The problem => Work out how many lines in the entries below include the word "rcases", and give only that figure.

Records from a collection:
-- pv_equiv track=rewrite | github.com/ting1011/2026-python | weeks/week-10/solutions/1114405022/QUESTION-10252-easy.py | solve
-- ===== SOURCE A (Python) =====
-- from collections import Counter
--
-- def solve(data: str) -> str:
--     # 這題每兩行是一筆測資，讀到 EOF。
--     lines = data.splitlines()
--     ans = []
--
--     idx = 0
--     while idx + 1 < len(lines):
--         s1 = lines[idx]
--         s2 = lines[idx + 1]
--         idx += 2
--
--         # 分別統計兩字串中每個字元的出現次數。
--         c1 = Counter(s1)
--         c2 = Counter(s2)
--
--         # 共同字元的次數 = 兩邊次數的較小值。
--         parts = []
--         common_chars = sorted(c1.keys() & c2.keys())
--         for ch in common_chars:
--             repeat = min(c1[ch], c2[ch])
--             parts.append(ch * repeat)
--
--         # 依字典序串起來就是答案。
--         ans.append("".join(parts))
--
--     return "\n".join(ans)
-- ===== SOURCE B (Python) =====
-- def solve(data: str) -> str:
--     # Two-pointer merge over the two sorted character sequences:
--     # equal chars are emitted (that yields exactly min(count) copies of each
--     # common char, already in sorted order); otherwise the smaller side advances.
--     lines = data.splitlines()
--     ans = []
--     idx = 0
--     while idx + 1 < len(lines):
--         a = sorted(lines[idx])
--         b = sorted(lines[idx + 1])
--         idx += 2
--         i = j = 0
--         out = []
--         while i < len(a) and j < len(b):
--             if a[i] == b[j]:
--                 out.append(a[i])
--                 i += 1
--                 j += 1
--             elif a[i] < b[j]:
--                 i += 1
--             else:
--                 j += 1
--         ans.append("".join(out))
--     return "\n".join(ans)
-- ===== Notes on version B (the rewrite author's own statement) =====
-- stated objective: alternative
-- what changed: Counter frequency dicts plus sorted key-set intersection are replaced per pair by sorting both strings and running a two-pointer merge that emits a char on equality and advances the smaller side, producing the min-count common characters directly in sorted order.
import Mathlib
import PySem

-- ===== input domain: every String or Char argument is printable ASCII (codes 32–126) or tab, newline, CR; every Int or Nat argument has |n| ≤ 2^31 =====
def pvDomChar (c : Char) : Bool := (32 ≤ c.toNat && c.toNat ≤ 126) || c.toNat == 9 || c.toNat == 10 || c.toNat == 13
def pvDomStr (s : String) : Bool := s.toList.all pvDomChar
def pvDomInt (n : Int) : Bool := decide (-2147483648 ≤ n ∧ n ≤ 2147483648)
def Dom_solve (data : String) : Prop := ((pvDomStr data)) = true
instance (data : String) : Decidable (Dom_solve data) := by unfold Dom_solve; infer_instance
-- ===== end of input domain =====

-- B replaces A's per-pair Counter dicts + sorted key-set intersection by a two-pointer
-- merge of the two sorted character lists (alternative decomposition, similar cost).

-- ===== PORT A =====
-- one pair of lines: Counter both, iterate the sorted common keys, min counts
def solveAPair (s1 s2 : String) : String :=
  let c1 := PySem.Dict.counter s1.toList
  let c2 := PySem.Dict.counter s2.toList
  let commonChars := PySem.List.sorted (PySem.Set.inter (PySem.Dict.keys c1) (PySem.Dict.keys c2)) (fun x => x) false
  let parts := commonChars.foldl (fun acc ch =>
      acc ++ [String.ofList (PySem.List.pyRepeat [ch] (min (c1.getD ch 0) (c2.getD ch 0)))]) ([] : List String)
  PySem.Str.join "" parts

-- the `while idx + 1 < len(lines)` loop: two lines consumed per step
def solveLoopA : List String → List String
  | s1 :: s2 :: rest => solveAPair s1 s2 :: solveLoopA rest
  | _ => []

def solve (data : String) : String :=
  PySem.Str.join "\n" (solveLoopA (PySem.Str.splitlines data))

-- ===== PORT B =====
-- the inner two-pointer while loop of Source B, as recursion on the two sorted lists
def mergeCommon : List Char → List Char → List Char
  | [], _ => []
  | _ :: _, [] => []
  | a :: l1, b :: l2 =>
    if a = b then a :: mergeCommon l1 l2
    else if a < b then mergeCommon l1 (b :: l2)
    else mergeCommon (a :: l1) l2
termination_by l1 l2 => l1.length + l2.length

def solveAltPair (s1 s2 : String) : String :=
  String.ofList (mergeCommon (PySem.List.sorted s1.toList (fun x => x) false)
                             (PySem.List.sorted s2.toList (fun x => x) false))

-- the same outer pairing loop as in Source B
def solveLoopB : List String → List String
  | s1 :: s2 :: rest => solveAltPair s1 s2 :: solveLoopB rest
  | _ => []

def solve_alt (data : String) : String :=
  PySem.Str.join "\n" (solveLoopB (PySem.Str.splitlines data))

-- ===== PRECONDITION & SPEC =====
def Spec_solve (data : String) (out : String) : Prop := out = solve_alt data
instance (data : String) (out : String) : Decidable (Spec_solve data out) := by unfold Spec_solve; infer_instance

-- ===== CLAIM (what is proved, stated in full; the proofs are below) =====
def Claim_equal_solve : Prop := ∀ (data : String), Dom_solve data → Spec_solve data (solve data)

-- ===== LEMMAS AND PROOFS =====

theorem mergeCommon_sublist (l1 l2 : List Char) : (mergeCommon l1 l2).Sublist l1 := by
  induction l1, l2 using mergeCommon.induct with
  | case1 l2 => simp [mergeCommon]
  | case2 a l1 => simp [mergeCommon]
  | case3 l1 b l2 ih =>
    rw [mergeCommon]; simp only [reduceIte]
    exact ih.cons₂ b
  | case4 a l1 b l2 hab hlt ih =>
    rw [mergeCommon]; simp only [if_neg hab, if_pos hlt]
    exact ih.cons a
  | case5 a l1 b l2 hab hlt ih =>
    rw [mergeCommon]; simp only [if_neg hab, if_neg hlt]
    exact ih

theorem mergeCommon_count (l1 l2 : List Char)
    (h1 : l1.Pairwise (· ≤ ·)) (h2 : l2.Pairwise (· ≤ ·)) (c : Char) :
    (mergeCommon l1 l2).count c = min (l1.count c) (l2.count c) := by
  induction l1, l2 using mergeCommon.induct with
  | case1 l2 => simp [mergeCommon]
  | case2 a l1 => simp [mergeCommon]
  | case3 l1 b l2 ih =>
    rw [mergeCommon]; simp only [reduceIte]
    have := ih (List.Pairwise.sublist (List.sublist_cons_self b l1) h1)
      (List.Pairwise.sublist (List.sublist_cons_self b l2) h2)
    simp [List.count_cons, this]
  | case4 a l1 b l2 hab hlt ih =>
    rw [mergeCommon]; simp only [if_neg hab, if_pos hlt]
    have ih' := ih (List.Pairwise.sublist (List.sublist_cons_self a l1) h1) h2
    rw [ih']
    by_cases hc : c = a
    · subst hc
      have hz : (b :: l2).count c = 0 := by
        apply List.count_eq_zero_of_not_mem
        intro hmem
        rcases List.mem_cons.mp hmem with h | h
        · exact hab h
        · have := (List.pairwise_cons.mp h2).1 _ h
          exact absurd (lt_of_lt_of_le hlt this) (lt_irrefl c)
      rw [hz]
      simp
    · have hca : a ≠ c := fun h => hc h.symm
      simp [List.count_cons, hca]
  | case5 a l1 b l2 hab hlt ih =>
    rw [mergeCommon]; simp only [if_neg hab, if_neg hlt]
    have hba : b < a := by
      rcases lt_trichotomy a b with h | h | h
      · exact absurd h hlt
      · exact absurd h hab
      · exact h
    have ih' := ih h1 (List.Pairwise.sublist (List.sublist_cons_self b l2) h2)
    rw [ih']
    by_cases hc : c = b
    · subst hc
      have hz : (a :: l1).count c = 0 := by
        apply List.count_eq_zero_of_not_mem
        intro hmem
        rcases List.mem_cons.mp hmem with h | h
        · exact absurd h (ne_of_lt hba)
        · have := (List.pairwise_cons.mp h1).1 _ h
          exact absurd (lt_of_lt_of_le hba this) (lt_irrefl c)
      rw [hz]
      simp
    · have hcb : b ≠ c := fun h => hc h.symm
      simp [List.count_cons, hcb]

theorem count_flatMap_replicate (L : List Char) (hL : L.Nodup) (n : Char → Nat) (c : Char) :
    (L.flatMap (fun ch => List.replicate (n ch) ch)).count c = if c ∈ L then n c else 0 := by
  induction L with
  | nil => simp
  | cons a L ih =>
    rw [List.flatMap_cons, List.count_append, ih (List.Nodup.of_cons hL)]
    by_cases hc : c = a
    · subst hc
      have : c ∉ L := (List.nodup_cons.mp hL).1
      simp [this]
    · simp [List.count_replicate, hc, Ne.symm hc]

theorem pairwise_flatMap_replicate (L : List Char) (hL : L.Pairwise (· < ·)) (n : Char → Nat) :
    (L.flatMap (fun ch => List.replicate (n ch) ch)).Pairwise (· ≤ ·) := by
  induction L with
  | nil => simp
  | cons a L ih =>
    rw [List.flatMap_cons, List.pairwise_append]
    refine ⟨?_, ih (List.Pairwise.of_cons hL), ?_⟩
    · exact List.pairwise_replicate.mpr (Or.inr (le_refl a))
    · intro x hx y hy
      have hxa : x = a := List.eq_of_mem_replicate hx
      obtain ⟨ch, hch, hy'⟩ := List.mem_flatMap.mp hy
      have hya : y = ch := List.eq_of_mem_replicate hy'
      subst hxa hya
      exact le_of_lt ((List.pairwise_cons.mp hL).1 _ hch)

theorem chars_join_nil_eq_flatten (parts : List (List Char)) :
    PySem.Chars.join [] parts = parts.flatten := by
  match parts with
  | [] => simp [PySem.Chars.join_nil]
  | [a] => simp [PySem.Chars.join_singleton]
  | a :: b :: rest =>
    rw [PySem.Chars.join_cons_cons, chars_join_nil_eq_flatten (b :: rest)]
    simp

theorem flatten_flatMap_singleton (L : List Char) (g : Char → List Char) :
    (L.flatMap (fun a => [g a])).flatten = L.flatMap g := by
  induction L with
  | nil => simp
  | cons a L ih => simp [ih]

theorem nodup_inter (s t : PySem.Set Char) (h : s.Nodup) : (PySem.Set.inter s t).Nodup := by
  simp only [PySem.Set.inter]
  exact List.Nodup.filter _ h

theorem mem_inter (s t : PySem.Set Char) (c : Char) : c ∈ PySem.Set.inter s t ↔ (c ∈ s ∧ c ∈ t) := by
  simp [PySem.Set.inter]

theorem merge_eq_flatMap (l1 l2 : List Char) :
    mergeCommon (PySem.List.sorted l1 (fun x => x) false) (PySem.List.sorted l2 (fun x => x) false)
      = (PySem.List.sorted (PySem.Set.inter (PySem.Set.ofList l1) (PySem.Set.ofList l2)) (fun x => x) false).flatMap
          (fun ch => List.replicate (min (l1.count ch) (l2.count ch)) ch) := by
  set L := PySem.List.sorted (PySem.Set.inter (PySem.Set.ofList l1) (PySem.Set.ofList l2)) (fun x => x) false with hL
  have hndL : L.Nodup := by
    rw [(PySem.List.sorted_perm _ _ _).nodup_iff]
    exact nodup_inter _ _ (PySem.Set.nodup_ofList l1)
  have hmemL : ∀ c, c ∈ L ↔ (c ∈ l1 ∧ c ∈ l2) := by
    intro c
    rw [hL, PySem.List.mem_sorted, mem_inter, PySem.Set.mem_ofList, PySem.Set.mem_ofList]
  have hleL : L.Pairwise (· ≤ ·) := PySem.List.sorted_pairwise _ _
  have hltL : L.Pairwise (· < ·) := (hleL.and hndL).imp (fun h => lt_of_le_of_ne h.1 h.2)
  have hp1 : (PySem.List.sorted l1 (fun x => x) false).Pairwise (· ≤ ·) := PySem.List.sorted_pairwise _ _
  have hp2 : (PySem.List.sorted l2 (fun x => x) false).Pairwise (· ≤ ·) := PySem.List.sorted_pairwise _ _
  apply List.Perm.eq_of_pairwise (le := (· ≤ ·))
  · exact fun a b _ _ h1 h2 => le_antisymm h1 h2
  · exact List.Pairwise.sublist (mergeCommon_sublist _ _) hp1
  · exact pairwise_flatMap_replicate L hltL _
  · apply List.perm_iff_count.mpr
    intro c
    rw [mergeCommon_count _ _ hp1 hp2, (PySem.List.sorted_perm l1 _ _).count_eq,
      (PySem.List.sorted_perm l2 _ _).count_eq, count_flatMap_replicate L hndL]
    by_cases h : c ∈ l1 ∧ c ∈ l2
    · rw [if_pos ((hmemL c).mpr h)]
    · rw [if_neg (fun hm => h ((hmemL c).mp hm))]
      rcases Decidable.not_and_iff_not_or_not.mp h with h | h
      · rw [List.count_eq_zero_of_not_mem h]; omega
      · rw [List.count_eq_zero_of_not_mem h]; omega

theorem pair_eq (s1 s2 : String) : solveAPair s1 s2 = solveAltPair s1 s2 := by
  apply String.toList_inj.mp
  unfold solveAPair solveAltPair
  simp only [PySem.Dict.keys_counter, PySem.List.foldl_append_eq_flatMap, List.nil_append,
    PySem.Str.toList_join, String.toList_ofList, List.map_flatMap, List.map_cons, List.map_nil,
    PySem.List.pyRepeat_singleton, PySem.Dict.getD_counter,
    show ("" : String).toList = [] from rfl, chars_join_nil_eq_flatten]
  rw [flatten_flatMap_singleton, merge_eq_flatMap]
  simp only [← Nat.cast_min, Int.toNat_natCast]

theorem loop_eq (lines : List String) : solveLoopA lines = solveLoopB lines := by
  induction lines using solveLoopA.induct with
  | case1 s1 s2 rest ih => rw [solveLoopA, solveLoopB, pair_eq, ih]
  | case2 l h => cases l with
    | nil => rfl
    | cons s t => cases t with
      | nil => rfl
      | cons a b => exact absurd rfl (h s a b)

-- ===== VERDICT (by name: the statement is the Claim_ definition above) =====
theorem solve_spec : Claim_equal_solve := by
  intro data _
  unfold Spec_solve solve solve_alt
  rw [loop_eq]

Task response => 4